Every line below should be repeated exactly.

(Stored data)
*** Block opens ***

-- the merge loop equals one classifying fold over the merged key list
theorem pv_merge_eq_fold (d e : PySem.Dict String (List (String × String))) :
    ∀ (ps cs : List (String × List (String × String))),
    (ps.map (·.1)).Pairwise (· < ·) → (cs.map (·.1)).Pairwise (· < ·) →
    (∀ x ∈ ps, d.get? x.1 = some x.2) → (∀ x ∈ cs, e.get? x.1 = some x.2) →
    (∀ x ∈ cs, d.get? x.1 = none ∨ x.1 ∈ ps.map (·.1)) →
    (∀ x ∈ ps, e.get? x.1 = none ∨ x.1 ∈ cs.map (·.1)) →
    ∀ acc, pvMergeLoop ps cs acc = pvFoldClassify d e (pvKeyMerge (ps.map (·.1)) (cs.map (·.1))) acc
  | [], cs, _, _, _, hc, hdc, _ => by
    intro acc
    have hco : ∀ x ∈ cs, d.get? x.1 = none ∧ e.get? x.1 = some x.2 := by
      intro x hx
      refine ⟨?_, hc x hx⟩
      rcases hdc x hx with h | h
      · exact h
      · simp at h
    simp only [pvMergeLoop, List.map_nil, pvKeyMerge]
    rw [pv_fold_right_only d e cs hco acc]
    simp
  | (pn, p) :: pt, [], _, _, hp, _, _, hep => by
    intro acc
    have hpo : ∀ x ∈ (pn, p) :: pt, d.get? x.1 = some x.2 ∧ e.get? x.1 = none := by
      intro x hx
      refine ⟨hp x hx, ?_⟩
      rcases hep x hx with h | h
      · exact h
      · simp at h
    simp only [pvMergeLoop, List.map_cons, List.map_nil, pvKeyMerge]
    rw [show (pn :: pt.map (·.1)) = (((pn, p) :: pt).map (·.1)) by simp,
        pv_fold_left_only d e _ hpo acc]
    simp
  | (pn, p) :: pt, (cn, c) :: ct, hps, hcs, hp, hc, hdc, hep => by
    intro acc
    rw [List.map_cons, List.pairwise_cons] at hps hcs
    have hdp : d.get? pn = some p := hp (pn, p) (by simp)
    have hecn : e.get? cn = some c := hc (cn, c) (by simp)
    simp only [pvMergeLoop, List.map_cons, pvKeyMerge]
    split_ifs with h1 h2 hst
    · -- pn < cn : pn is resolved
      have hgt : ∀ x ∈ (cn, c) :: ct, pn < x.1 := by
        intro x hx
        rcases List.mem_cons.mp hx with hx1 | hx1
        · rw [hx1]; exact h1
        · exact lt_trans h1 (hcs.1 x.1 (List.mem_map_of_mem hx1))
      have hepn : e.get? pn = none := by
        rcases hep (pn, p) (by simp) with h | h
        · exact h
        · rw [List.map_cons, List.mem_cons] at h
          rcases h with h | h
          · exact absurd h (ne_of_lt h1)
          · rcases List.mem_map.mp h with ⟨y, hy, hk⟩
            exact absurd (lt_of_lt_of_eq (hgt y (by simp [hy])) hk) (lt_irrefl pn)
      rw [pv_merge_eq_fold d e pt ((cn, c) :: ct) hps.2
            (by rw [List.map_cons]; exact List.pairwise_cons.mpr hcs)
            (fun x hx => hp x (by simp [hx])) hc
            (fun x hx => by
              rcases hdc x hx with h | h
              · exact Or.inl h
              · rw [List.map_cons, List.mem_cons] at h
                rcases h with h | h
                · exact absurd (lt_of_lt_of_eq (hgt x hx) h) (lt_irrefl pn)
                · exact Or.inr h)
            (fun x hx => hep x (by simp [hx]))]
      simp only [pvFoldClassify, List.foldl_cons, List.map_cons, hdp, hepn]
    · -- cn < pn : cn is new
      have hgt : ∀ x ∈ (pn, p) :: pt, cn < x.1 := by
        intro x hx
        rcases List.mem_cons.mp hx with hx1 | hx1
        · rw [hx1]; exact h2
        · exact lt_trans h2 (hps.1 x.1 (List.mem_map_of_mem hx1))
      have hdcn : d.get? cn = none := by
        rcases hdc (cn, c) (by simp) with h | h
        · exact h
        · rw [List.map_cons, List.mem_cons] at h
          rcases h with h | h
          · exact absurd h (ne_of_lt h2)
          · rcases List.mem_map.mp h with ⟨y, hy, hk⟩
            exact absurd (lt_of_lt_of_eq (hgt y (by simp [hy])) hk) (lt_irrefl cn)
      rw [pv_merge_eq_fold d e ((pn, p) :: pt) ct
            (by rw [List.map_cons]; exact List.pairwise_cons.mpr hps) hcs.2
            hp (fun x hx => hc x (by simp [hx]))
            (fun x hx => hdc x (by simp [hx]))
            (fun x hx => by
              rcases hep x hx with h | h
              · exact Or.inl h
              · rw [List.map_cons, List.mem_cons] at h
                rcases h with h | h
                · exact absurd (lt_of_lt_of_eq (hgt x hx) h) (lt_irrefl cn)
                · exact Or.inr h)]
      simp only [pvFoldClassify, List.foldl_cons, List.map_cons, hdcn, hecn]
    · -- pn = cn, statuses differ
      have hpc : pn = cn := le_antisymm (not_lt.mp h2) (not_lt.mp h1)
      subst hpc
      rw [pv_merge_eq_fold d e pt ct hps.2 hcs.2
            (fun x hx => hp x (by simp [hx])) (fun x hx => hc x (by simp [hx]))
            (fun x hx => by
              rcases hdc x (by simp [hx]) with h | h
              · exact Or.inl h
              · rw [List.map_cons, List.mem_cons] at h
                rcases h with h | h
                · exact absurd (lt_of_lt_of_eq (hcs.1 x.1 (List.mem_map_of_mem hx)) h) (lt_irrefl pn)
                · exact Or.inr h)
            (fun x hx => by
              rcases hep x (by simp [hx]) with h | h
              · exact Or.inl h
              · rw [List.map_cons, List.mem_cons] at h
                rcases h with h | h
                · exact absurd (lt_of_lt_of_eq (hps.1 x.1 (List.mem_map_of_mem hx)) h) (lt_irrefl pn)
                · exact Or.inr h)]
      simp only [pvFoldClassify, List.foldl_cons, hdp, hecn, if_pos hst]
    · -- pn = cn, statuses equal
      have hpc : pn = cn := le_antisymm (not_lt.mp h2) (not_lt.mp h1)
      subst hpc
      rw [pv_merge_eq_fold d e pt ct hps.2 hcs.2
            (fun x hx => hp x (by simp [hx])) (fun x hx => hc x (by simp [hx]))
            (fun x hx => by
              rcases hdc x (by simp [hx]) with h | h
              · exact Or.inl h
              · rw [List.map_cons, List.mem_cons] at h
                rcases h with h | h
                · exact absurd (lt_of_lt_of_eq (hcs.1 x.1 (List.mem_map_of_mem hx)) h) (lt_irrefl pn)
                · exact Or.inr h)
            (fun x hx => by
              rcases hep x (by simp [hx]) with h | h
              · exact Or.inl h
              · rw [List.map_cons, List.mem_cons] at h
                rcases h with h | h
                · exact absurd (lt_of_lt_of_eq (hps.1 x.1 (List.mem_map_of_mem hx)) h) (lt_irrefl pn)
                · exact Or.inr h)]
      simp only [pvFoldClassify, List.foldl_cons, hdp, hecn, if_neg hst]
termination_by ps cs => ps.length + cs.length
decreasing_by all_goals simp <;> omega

*** Block closes ***

Your solution:
-- the merge loop equals one classifying fold over the merged key list
theorem pv_merge_eq_fold (d e : PySem.Dict String (List (String × String))) :
    ∀ (ps cs : List (String × List (String × String))),
    (ps.map (·.1)).Pairwise (· < ·) → (cs.map (·.1)).Pairwise (· < ·) →
    (∀ x ∈ ps, d.get? x.1 = some x.2) → (∀ x ∈ cs, e.get? x.1 = some x.2) →
    (∀ x ∈ cs, d.get? x.1 = none ∨ x.1 ∈ ps.map (·.1)) →
    (∀ x ∈ ps, e.get? x.1 = none ∨ x.1 ∈ cs.map (·.1)) →
    ∀ acc, pvMergeLoop ps cs acc = pvFoldClassify d e (pvKeyMerge (ps.map (·.1)) (cs.map (·.1))) acc
  | [], cs, _, _, _, hc, hdc, _ => by
    intro acc
    have hco : ∀ x ∈ cs, d.get? x.1 = none ∧ e.get? x.1 = some x.2 := by
      intro x hx
      refine ⟨?_, hc x hx⟩
      rcases hdc x hx with h | h
      · exact h
      · simp at h
    simp only [pvMergeLoop, List.map_nil, pvKeyMerge]
    rw [pv_fold_right_only d e cs hco acc]
    simp
  | (pn, p) :: pt, [], _, _, hp, _, _, hep => by
    intro acc
    have hpo : ∀ x ∈ (pn, p) :: pt, d.get? x.1 = some x.2 ∧ e.get? x.1 = none := by
      intro x hx
      refine ⟨hp x hx, ?_⟩
      rcases hep x hx with h | h
      · exact h
      · simp at h
    simp only [pvMergeLoop, List.map_cons, List.map_nil, pvKeyMerge]
    rw [show (pn :: pt.map (·.1)) = (((pn, p) :: pt).map (·.1)) by simp,
        pv_fold_left_only d e _ hpo acc]
    simp
  | (pn, p) :: pt, (cn, c) :: ct, hps, hcs, hp, hc, hdc, hep => by
    intro acc
    rw [List.map_cons, List.pairwise_cons] at hps hcs
    have hdp : d.get? pn = some p := hp (pn, p) (by simp)
    have hecn : e.get? cn = some c := hc (cn, c) (by simp)
    simp only [pvMergeLoop, List.map_cons, pvKeyMerge]
    split_ifs with h1 h2 hst
    · -- pn < cn : pn is resolved
      have hgt : ∀ x ∈ (cn, c) :: ct, pn < x.1 := by
        intro x hx
        rcases List.mem_cons.mp hx with hx1 | hx1
        · rw [hx1]; exact h1
        · exact lt_trans h1 (hcs.1 x.1 (List.mem_map_of_mem hx1))
      have hepn : e.get? pn = none := by
        rcases hep (pn, p) (by simp) with h | h
        · exact h
        · rw [List.map_cons, List.mem_cons] at h
          rcases h with h | h
          · exact absurd h (ne_of_lt h1)
          · rcases List.mem_map.mp h with ⟨y, hy, hk⟩
            exact absurd (lt_of_lt_of_eq (hgt y (by simp [hy])) hk) (lt_irrefl pn)
      rw [pv_merge_eq_fold d e pt ((cn, c) :: ct) hps.2
            (by rw [List.map_cons]; exact List.pairwise_cons.mpr hcs)
            (fun x hx => hp x (by simp [hx])) hc
            (fun x hx => by
              rcases hdc x hx with h | h
              · exact Or.inl h
              · rw [List.map_cons, List.mem_cons] at h
                rcases h with h | h
                · exact absurd (lt_of_lt_of_eq (hgt x hx) h) (lt_irrefl pn)
                · exact Or.inr h)
            (fun x hx => hep x (by simp [hx]))]
      simp only [pvFoldClassify, List.foldl_cons, List.map_cons, hdp, hepn]
    · -- cn < pn : cn is new
      have hgt : ∀ x ∈ (pn, p) :: pt, cn < x.1 := by
        intro x hx
        rcases List.mem_cons.mp hx with hx1 | hx1
        · rw [hx1]; exact h2
        · exact lt_trans h2 (hps.1 x.1 (List.mem_map_of_mem hx1))
      have hdcn : d.get? cn = none := by
        rcases hdc (cn, c) (by simp) with h | h
        · exact h
        · rw [List.map_cons, List.mem_cons] at h
          rcases h with h | h
          · exact absurd h (ne_of_lt h2)
          · rcases List.mem_map.mp h with ⟨y, hy, hk⟩
            exact absurd (lt_of_lt_of_eq (hgt y (by simp [hy])) hk) (lt_irrefl cn)
      rw [pv_merge_eq_fold d e ((pn, p) :: pt) ct
            (by rw [List.map_cons]; exact List.pairwise_cons.mpr hps) hcs.2
            hp (fun x hx => hc x (by simp [hx]))
            (fun x hx => hdc x (by simp [hx]))
            (fun x hx => by
              rcases hep x hx with h | h
              · exact Or.inl h
              · rw [List.map_cons, List.mem_cons] at h
                rcases h with h | h
                · exact absurd (lt_of_lt_of_eq (hgt x hx) h) (lt_irrefl cn)
                · exact Or.inr h)]
      simp only [pvFoldClassify, List.foldl_cons, List.map_cons, hdcn, hecn]
    · -- pn = cn, statuses differ
      have hpc : pn = cn := le_antisymm (not_lt.mp h2) (not_lt.mp h1)
      subst hpc
      rw [pv_merge_eq_fold d e pt ct hps.2 hcs.2
            (fun x hx => hp x (by simp [hx])) (fun x hx => hc x (by simp [hx]))
            (fun x hx => by
              rcases hdc x (by simp [hx]) with h | h
              · exact Or.inl h
              · rw [List.map_cons, List.mem_cons] at h
                rcases h with h | h
                · exact absurd (lt_of_lt_of_eq (hcs.1 x.1 (List.mem_map_of_mem hx)) h) (lt_irrefl pn)
                · exact Or.inr h)
            (fun x hx => by
              rcases hep x (by simp [hx]) with h | h
              · exact Or.inl h
              · rw [List.map_cons, List.mem_cons] at h
                rcases h with h | h
                · exact absurd (lt_of_lt_of_eq (hps.1 x.1 (List.mem_map_of_mem hx)) h) (lt_irrefl pn)
                · exact Or.inr h)]
      simp only [pvFoldClassify, List.foldl_cons, hdp, hecn, if_pos hst]
    · -- pn = cn, statuses equal
      have hpc : pn = cn := le_antisymm (not_lt.mp h2) (not_lt.mp h1)
      subst hpc
      rw [pv_merge_eq_fold d e pt ct hps.2 hcs.2
            (fun x hx => hp x (by simp [hx])) (fun x hx => hc x (by simp [hx]))
            (fun x hx => by
              rcases hdc x (by simp [hx]) with h | h
              · exact Or.inl h
              · rw [List.map_cons, List.mem_cons] at h
                rcases h with h | h
                · exact absurd (lt_of_lt_of_eq (hcs.1 x.1 (List.mem_map_of_mem hx)) h) (lt_irrefl pn)
                · exact Or.inr h)
            (fun x hx => by
              rcases hep x (by simp [hx]) with h | h
              · exact Or.inl h
              · rw [List.map_cons, List.mem_cons] at h
                rcases h with h | h
                · exact absurd (lt_of_lt_of_eq (hps.1 x.1 (List.mem_map_of_mem hx)) h) (lt_irrefl pn)
                · exact Or.inr h)]
      simp only [pvFoldClassify, List.foldl_cons, hdp, hecn, if_neg hst]
termination_by ps cs => ps.length + cs.length
decreasing_by all_goals simp <;> omega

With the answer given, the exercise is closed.